» WORK TO COMPLETE: Your answer should be each line of the entries that contains the word "only", copied in full.

[RECORDS FOR THE TASK — start]

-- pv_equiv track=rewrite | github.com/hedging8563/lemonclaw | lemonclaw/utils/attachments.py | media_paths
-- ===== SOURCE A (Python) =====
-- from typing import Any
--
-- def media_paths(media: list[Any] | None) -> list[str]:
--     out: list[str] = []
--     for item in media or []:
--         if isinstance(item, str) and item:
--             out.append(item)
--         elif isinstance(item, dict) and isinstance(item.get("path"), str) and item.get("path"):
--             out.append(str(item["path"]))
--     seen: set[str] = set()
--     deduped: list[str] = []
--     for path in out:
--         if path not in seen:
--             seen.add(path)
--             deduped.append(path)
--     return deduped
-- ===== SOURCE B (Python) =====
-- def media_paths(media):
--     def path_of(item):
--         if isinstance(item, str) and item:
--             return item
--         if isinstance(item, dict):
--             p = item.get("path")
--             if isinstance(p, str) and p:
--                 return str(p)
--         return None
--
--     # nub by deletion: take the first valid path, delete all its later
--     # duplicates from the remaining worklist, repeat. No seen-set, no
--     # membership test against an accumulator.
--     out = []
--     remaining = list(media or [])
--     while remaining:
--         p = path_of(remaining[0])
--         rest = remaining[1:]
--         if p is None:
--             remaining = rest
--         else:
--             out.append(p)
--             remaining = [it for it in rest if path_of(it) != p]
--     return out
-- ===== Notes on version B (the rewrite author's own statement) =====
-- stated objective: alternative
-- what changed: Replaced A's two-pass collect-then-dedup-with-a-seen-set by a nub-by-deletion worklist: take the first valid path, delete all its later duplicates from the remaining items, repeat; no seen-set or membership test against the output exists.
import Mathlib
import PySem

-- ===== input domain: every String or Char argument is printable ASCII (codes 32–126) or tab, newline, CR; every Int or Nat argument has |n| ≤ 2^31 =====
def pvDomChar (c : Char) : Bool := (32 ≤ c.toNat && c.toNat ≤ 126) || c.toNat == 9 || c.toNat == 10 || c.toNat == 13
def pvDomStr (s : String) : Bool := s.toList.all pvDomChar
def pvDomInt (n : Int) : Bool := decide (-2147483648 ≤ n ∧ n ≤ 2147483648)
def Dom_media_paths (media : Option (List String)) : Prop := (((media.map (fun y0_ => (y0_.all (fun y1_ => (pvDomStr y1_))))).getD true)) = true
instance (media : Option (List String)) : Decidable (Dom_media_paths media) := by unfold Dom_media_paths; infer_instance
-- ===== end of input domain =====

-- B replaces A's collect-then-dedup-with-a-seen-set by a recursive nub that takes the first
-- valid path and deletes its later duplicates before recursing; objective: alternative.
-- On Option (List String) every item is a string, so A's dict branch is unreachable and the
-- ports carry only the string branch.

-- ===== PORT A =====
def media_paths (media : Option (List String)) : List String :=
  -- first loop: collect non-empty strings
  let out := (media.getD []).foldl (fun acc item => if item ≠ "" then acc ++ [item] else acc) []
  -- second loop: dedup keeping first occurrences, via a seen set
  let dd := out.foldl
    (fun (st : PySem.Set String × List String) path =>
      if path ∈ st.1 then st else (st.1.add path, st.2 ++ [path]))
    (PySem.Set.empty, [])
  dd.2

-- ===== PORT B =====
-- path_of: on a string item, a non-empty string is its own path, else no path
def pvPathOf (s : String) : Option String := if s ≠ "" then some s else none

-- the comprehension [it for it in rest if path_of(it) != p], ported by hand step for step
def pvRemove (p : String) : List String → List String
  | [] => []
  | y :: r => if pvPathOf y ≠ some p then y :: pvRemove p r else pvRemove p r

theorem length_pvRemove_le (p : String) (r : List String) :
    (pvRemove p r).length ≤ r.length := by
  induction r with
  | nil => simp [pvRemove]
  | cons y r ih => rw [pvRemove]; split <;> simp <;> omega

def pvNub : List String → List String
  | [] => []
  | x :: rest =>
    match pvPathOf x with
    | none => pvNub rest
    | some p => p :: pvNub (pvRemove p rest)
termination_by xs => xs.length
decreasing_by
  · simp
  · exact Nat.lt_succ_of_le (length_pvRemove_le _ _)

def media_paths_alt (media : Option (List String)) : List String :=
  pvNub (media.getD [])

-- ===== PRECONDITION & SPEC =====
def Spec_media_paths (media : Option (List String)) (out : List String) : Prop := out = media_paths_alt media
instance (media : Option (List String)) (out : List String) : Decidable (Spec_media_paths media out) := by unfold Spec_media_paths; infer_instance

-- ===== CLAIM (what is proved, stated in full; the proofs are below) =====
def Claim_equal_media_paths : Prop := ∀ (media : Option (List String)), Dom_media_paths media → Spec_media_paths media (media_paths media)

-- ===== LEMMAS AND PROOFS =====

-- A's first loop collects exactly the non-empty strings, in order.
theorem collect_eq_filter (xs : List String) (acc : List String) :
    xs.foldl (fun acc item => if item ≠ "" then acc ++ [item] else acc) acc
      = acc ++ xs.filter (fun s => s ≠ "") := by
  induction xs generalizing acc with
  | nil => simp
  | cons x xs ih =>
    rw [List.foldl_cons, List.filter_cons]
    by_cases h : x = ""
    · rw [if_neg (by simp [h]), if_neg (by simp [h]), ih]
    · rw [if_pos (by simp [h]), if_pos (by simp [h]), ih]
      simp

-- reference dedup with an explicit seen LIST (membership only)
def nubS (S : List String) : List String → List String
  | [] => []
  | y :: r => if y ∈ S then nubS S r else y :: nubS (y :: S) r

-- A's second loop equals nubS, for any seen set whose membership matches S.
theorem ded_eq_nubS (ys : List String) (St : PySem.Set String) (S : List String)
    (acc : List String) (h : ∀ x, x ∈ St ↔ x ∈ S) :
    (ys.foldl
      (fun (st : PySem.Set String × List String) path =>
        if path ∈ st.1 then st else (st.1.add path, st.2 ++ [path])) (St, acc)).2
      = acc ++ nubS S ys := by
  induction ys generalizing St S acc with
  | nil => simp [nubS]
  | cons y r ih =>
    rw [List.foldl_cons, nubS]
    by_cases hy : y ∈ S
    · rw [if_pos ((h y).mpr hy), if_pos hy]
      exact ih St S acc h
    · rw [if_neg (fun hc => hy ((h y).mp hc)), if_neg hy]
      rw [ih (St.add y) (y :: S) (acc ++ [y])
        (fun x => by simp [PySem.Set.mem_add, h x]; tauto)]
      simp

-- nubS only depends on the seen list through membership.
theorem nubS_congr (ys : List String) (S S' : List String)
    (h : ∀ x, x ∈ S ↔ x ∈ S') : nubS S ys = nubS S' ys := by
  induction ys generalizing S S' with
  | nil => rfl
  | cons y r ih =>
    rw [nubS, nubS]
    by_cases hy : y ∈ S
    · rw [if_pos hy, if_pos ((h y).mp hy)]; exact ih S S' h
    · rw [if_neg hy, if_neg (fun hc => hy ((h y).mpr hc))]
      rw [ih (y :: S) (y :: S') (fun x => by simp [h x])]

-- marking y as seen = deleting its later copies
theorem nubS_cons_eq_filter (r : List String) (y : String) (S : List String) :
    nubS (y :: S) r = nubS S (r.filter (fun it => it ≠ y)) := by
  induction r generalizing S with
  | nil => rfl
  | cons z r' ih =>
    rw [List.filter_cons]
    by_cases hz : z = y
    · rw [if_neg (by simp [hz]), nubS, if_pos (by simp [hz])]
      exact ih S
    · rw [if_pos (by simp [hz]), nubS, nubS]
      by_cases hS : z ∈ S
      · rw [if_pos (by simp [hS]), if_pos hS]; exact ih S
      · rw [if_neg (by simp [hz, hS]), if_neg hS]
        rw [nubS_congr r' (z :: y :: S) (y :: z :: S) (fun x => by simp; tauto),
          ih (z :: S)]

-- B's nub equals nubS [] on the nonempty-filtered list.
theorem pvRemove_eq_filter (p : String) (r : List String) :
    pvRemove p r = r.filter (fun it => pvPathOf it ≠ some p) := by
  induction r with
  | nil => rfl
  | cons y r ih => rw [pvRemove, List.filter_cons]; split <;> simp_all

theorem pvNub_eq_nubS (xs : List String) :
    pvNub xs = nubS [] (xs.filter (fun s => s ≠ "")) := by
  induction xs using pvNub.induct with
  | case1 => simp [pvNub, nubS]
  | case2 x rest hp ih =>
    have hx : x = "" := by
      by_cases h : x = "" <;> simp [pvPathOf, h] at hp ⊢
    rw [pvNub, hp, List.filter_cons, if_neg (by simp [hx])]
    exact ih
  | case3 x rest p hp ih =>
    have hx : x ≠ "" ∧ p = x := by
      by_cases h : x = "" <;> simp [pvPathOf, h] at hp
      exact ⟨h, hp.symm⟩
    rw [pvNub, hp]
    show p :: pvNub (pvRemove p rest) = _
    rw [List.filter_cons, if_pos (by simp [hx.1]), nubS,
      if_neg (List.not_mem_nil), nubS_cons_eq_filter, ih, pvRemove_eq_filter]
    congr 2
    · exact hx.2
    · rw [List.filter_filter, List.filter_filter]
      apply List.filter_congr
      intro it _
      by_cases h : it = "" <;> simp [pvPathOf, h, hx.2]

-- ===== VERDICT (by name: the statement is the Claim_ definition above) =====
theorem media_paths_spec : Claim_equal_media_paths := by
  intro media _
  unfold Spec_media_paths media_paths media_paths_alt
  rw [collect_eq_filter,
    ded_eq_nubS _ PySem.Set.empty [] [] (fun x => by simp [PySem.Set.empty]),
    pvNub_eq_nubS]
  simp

[RECORDS FOR THE TASK — finish]

» PROBLEM SOLUTION:
-- ports carry only the string branch.
-- reference dedup with an explicit seen LIST (membership only)
-- nubS only depends on the seen list through membership.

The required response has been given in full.